It seamlessly integrates large language models (LLMs) with a robust tool system, enabling agents to understand, reason about, and execute complex tasks through natural language interaction.

The cli version include coding capabilities comparable to Aider.

📖 Documentation

Video

HowTo Guide

Why QuantaLogic?

We created QuantaLogic because we saw a significant gap between the advanced AI models developed by companies like OpenAI, Anthropic, DeepSeek and their practical implementation in everyday business processes.

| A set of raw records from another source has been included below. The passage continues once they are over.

lemma tight_len (D : List Char) (pv : Nat)
    (hd : ∀ c ∈ D, pvDig c = true)
    (c₀ : Char) (hc : D.getLast? = some c₀) (h53 : '5' ≤ c₀)
    (hpv : pv + 1 ≤ D.length)
    (hh : D.head? = some '0')
    (h9 : (D.dropLast.dropWhile (· = '0')).all (· = '9') = true) :
    (aRound D pv).length = D.length + 2 ∧ (bRound D pv).length = D.length := by
  have hne : D ≠ [] := by
    intro h
    rw [h] at hc
    simp at hc
  have hgl : D.getLast hne = c₀ := by
    have h1 := List.getLast?_eq_getLast (l := D) hne
    rw [hc] at h1
    exact (Option.some.injEq _ _).mp h1.symm
  have hsplit : D.dropLast ++ [c₀] = D := by
    rw [← hgl]
    exact List.dropLast_concat_getLast hne
  have hdt : ∀ d ∈ D.dropLast, pvDig d = true := by
    intro d hdm
    exact hd d (by rw [← hsplit]; exact List.mem_append.mpr (Or.inl hdm))
  have hdc : pvDig c₀ = true := hd c₀ (by rw [← hsplit]; simp)
  have hdv5 : 5 ≤ pvDval c₀ := (char_ge5 hdc).mp h53
  have hdv9 : pvDval c₀ < 10 := pvDig_dval_lt hdc
  have ht0 : D.dropLast ≠ [] := by
    intro h
    have hD1 : D = [c₀] := by rw [← hsplit, h]; rfl
    rw [hD1] at hh
    simp at hh
    subst hh
    exact absurd h53 (by decide)
  have hheadt : D.dropLast.head? = some '0' := by
    have h1 : D.head? = D.dropLast.head? := by
      conv_lhs => rw [← hsplit]
      exact List.head?_append_of_ne_nil _ ht0
    rw [← h1]
    exact hh
  have hzw : D.dropLast.takeWhile (· = '0') ++ D.dropLast.dropWhile (· = '0') = D.dropLast :=
    List.takeWhile_append_dropWhile
  have hzrep : D.dropLast.takeWhile (· = '0')
      = List.replicate (D.dropLast.takeWhile (· = '0')).length '0' :=
    List.eq_replicate_of_mem (fun x hx => by simpa using List.mem_takeWhile_imp hx)
  have ha1 : 1 ≤ (D.dropLast.takeWhile (· = '0')).length := by
    by_contra hcon
    have hz0 : D.dropLast.takeWhile (· = '0') = [] := by
      cases hx : D.dropLast.takeWhile (· = '0') with
      | nil => rfl
      | cons a t => rw [hx] at hcon; simp at hcon
    have hwt : D.dropLast.dropWhile (· = '0') = D.dropLast := by
      have h1 := hzw
      rw [hz0] at h1
      simpa using h1
    cases hx : D.dropLast with
    | nil => exact ht0 hx
    | cons x xs =>
      rw [hx] at hheadt
      simp only [List.head?_cons, Option.some.injEq] at hheadt
      rw [hwt, hx] at h9
      simp only [List.all_cons, Bool.and_eq_true, decide_eq_true_eq] at h9
      rw [hheadt] at h9
      exact absurd h9.1 (by decide)
  have hwd : ∀ d ∈ D.dropLast.dropWhile (· = '0'), pvDig d = true := by
    intro d hdm
    exact hdt d ((List.dropWhile_sublist _).mem hdm)
  have hval_t : pvVal D.dropLast = 10 ^ (D.dropLast.dropWhile (· = '0')).length - 1 := by
    have h1 : pvVal (D.dropLast.takeWhile (· = '0') ++ D.dropLast.dropWhile (· = '0'))
        = 10 ^ (D.dropLast.dropWhile (· = '0')).length - 1 := by
      rw [pvVal_append]
      conv_lhs => rw [hzrep]
      rw [pvVal_rep_zero, (pvAllNine_iff hwd).mp h9]
      simp
    rw [hzw] at h1
    exact h1
  have hpow : (1:Nat) ≤ 10 ^ (D.dropLast.dropWhile (· = '0')).length := Nat.one_le_pow _ _ (by omega)
  have hV : pvVal D = 10 * (10 ^ (D.dropLast.dropWhile (· = '0')).length - 1) + pvDval c₀ := by
    rw [← hsplit, pvVal_concat, hval_t, hsplit]
  have hlow : 10 ^ (D.dropLast.dropWhile (· = '0')).length ≤ pvVal D := by
    rcases Nat.eq_zero_or_pos (D.dropLast.dropWhile (· = '0')).length with hb0 | hb1
    · rw [hb0] at hV ⊢
      simp only [pow_zero] at hV ⊢
      omega
    · have h10 : 10 ≤ 10 ^ (D.dropLast.dropWhile (· = '0')).length := by
        calc (10:Nat) = 10 ^ 1 := (pow_one 10).symm
        _ ≤ _ := Nat.pow_le_pow_right (by omega) hb1
      omega
  have hps : (10:Nat) ^ ((D.dropLast.dropWhile (· = '0')).length + 1)
      = 10 * 10 ^ (D.dropLast.dropWhile (· = '0')).length := by ring
  have hup : pvVal D < 10 ^ ((D.dropLast.dropWhile (· = '0')).length + 1) := by
    rw [hps]
    omega
  have hnc1 : (myDigs (pvVal D)).length = (D.dropLast.dropWhile (· = '0')).length + 1 :=
    myDigs_len_eq hlow hup
  have hps2 : (10:Nat) ^ ((D.dropLast.dropWhile (· = '0')).length + 2)
      = 10 * 10 ^ ((D.dropLast.dropWhile (· = '0')).length + 1) := by ring
  have hlow5 : 10 ^ ((D.dropLast.dropWhile (· = '0')).length + 1) ≤ pvVal D + 5 := by
    rw [hps]
    omega
  have hup5 : pvVal D + 5 < 10 ^ ((D.dropLast.dropWhile (· = '0')).length + 2) := by
    rw [hps2, hps]
    omega
  have hnc2 : (myDigs (pvVal D + 5)).length = (D.dropLast.dropWhile (· = '0')).length + 2 :=
    myDigs_len_eq hlow5 hup5
  have hlenD : D.length = (D.dropLast.takeWhile (· = '0')).length
      + (D.dropLast.dropWhile (· = '0')).length + 1 := by
    have h1 := congrArg List.length hsplit
    have h2 := congrArg List.length hzw
    simp only [List.length_append, List.length_cons, List.length_nil] at h1 h2
    omega
  have hi : (if (myDigs (pvVal D)).length < (myDigs (pvVal D + 5)).length then 1 else 0) = 1 := by
    apply if_pos
    rw [hnc1, hnc2]
    omega
  have hbzc : (myDigs (pvVal D)).length < D.length := by
    rw [hnc1, hlenD]
    omega
  constructor
  · simp only [aRound, hi]
    rw [if_pos hbzc]
    simp only [List.length_append, List.length_take, List.length_cons, List.length_dropLast,
      List.length_drop, List.length_replicate]
    rw [hnc1, hnc2] at *
    omega
  · have ht9 : D.dropLast.all (· = '9') = false := all_nine_head_zero ht0 hheadt
    obtain ⟨hinc, hincle⟩ := incB_not_nine hdt ht9
    simp only [bRound, hinc]
    simp only [List.length_append, List.length_take, List.length_cons, List.length_drop,
      List.length_replicate]
    have hlt : D.dropLast.length = D.length - 1 := by
      rw [List.length_dropLast]
    rw [hlt] at hincle ⊢
    omega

Our mission is to bridge this gap, making the power of generative AI accessible and actionable for businesses of all sizes.

🌟 Highlights

  • ReAct Framework: Advanced implementation combining LLM reasoning with concrete actions
  • Universal LLM Support: Integration with OpenAI, Anthropic, LM Studio, Bedrock, Ollama, DeepSeek V3, DeepSeek R1, via LiteLLM. Example usage: quantalogic --model-name deepseek/deepseek-reasoner or quantalogic --model-name openrouter/deepseek/deepseek-r1
  • Secure Tool System: Docker-based code execution and file manipulation tools
  • Real-time Monitoring: Web interface with SSE-based event visualization
  • Memory Management: Intelligent context handling and optimization
  • Enterprise Ready: Comprehensive logging, error handling, and validation system

📋 Table of Contents

Usage

Usage: quantalogic [OPTIONS] COMMAND [ARGS]...
Environment Variables: Set OPENAI_API_KEY, ANTHROPIC_API_KEY, and DEEPSEEK_API_KEY for API integration.

Options:

  • --model-name TEXT: Specify the model (litellm format, e.g., "openrouter/deepseek/deepseek-chat")
  • --log [info|debug|warning]: Set logging level
  • --mode [code|basic|interpreter|full|code-basic|search|search-full]: Agent mode
  • --vision-model-name TEXT: Specify vision model (litellm format)
  • --max-tokens-working-memory INTEGER: Maximum tokens in working memory (default: 4000)
  • --max-iterations INTEGER: Maximum task iterations (default: 30)
  • --compact-every-n-iteration INTEGER: Compact memory every N iterations (default: 5)
  • --no-stream: Disable streaming output (default: enabled)
  • --help: Show help message

Commands:

  • task: Execute a task with the QuantaLogic AI Assistant
    • --file PATH: Path to task file
    • --model-name TEXT: Specify model
    • --verbose: Enable verbose output
    • --mode: Select agent capabilities
    • --log: Set logging level
    • --vision-model-name: Specify vision model
    • --max-iterations: Maximum task iterations
    • --max-tokens-working-memory: Memory limit
    • --compact-every-n-iteration: Memory optimization
    • --no-stream: Disable streaming

Release Notes

See our Release Notes for detailed version history and changes.

TODO List

Environment Configuration

Supported Models

Model Name API Key Environment Variable Description
openai/gpt-4o-mini OPENAI_API_KEY OpenAI's compact version of GPT-4, optimized for efficiency and cost-effectiveness while maintaining strong performance.
openai/gpt-4o OPENAI_API_KEY OpenAI's flagship model offering state-of-the-art performance across various tasks with enhanced reasoning capabilities.
anthropic/claude-3.5-sonnet ANTHROPIC_API_KEY Claude 3.5 Sonnet model from Anthropic, balancing performance and speed with strong reasoning capabilities.
deepseek/deepseek-chat DEEPSEEK_API_KEY DeepSeek's conversational model optimized for chat-based interactions and general-purpose tasks.
deepseek/deepseek-reasoner DEEPSEEK_API_KEY DeepSeek's specialized model for complex reasoning tasks and problem-solving.
openrouter/deepseek/deepseek-r1 OPENROUTER_API_KEY DeepSeek R1 model available through OpenRouter, optimized for research and development tasks.
openrouter/openai/gpt-4o OPENROUTER_API_KEY OpenAI's GPT-4o model accessible through OpenRouter platform.
openrouter/mistralai/mistral-large-2411 OPENROUTER_API_KEY Mistral's large model optimized for complex reasoning tasks, available through OpenRouter with enhanced multilingual capabilities.
mistral/mistral-large-2407 MISTRAL_API_KEY Mistral's high-performance model designed for enterprise-grade applications, offering advanced reasoning and multilingual support.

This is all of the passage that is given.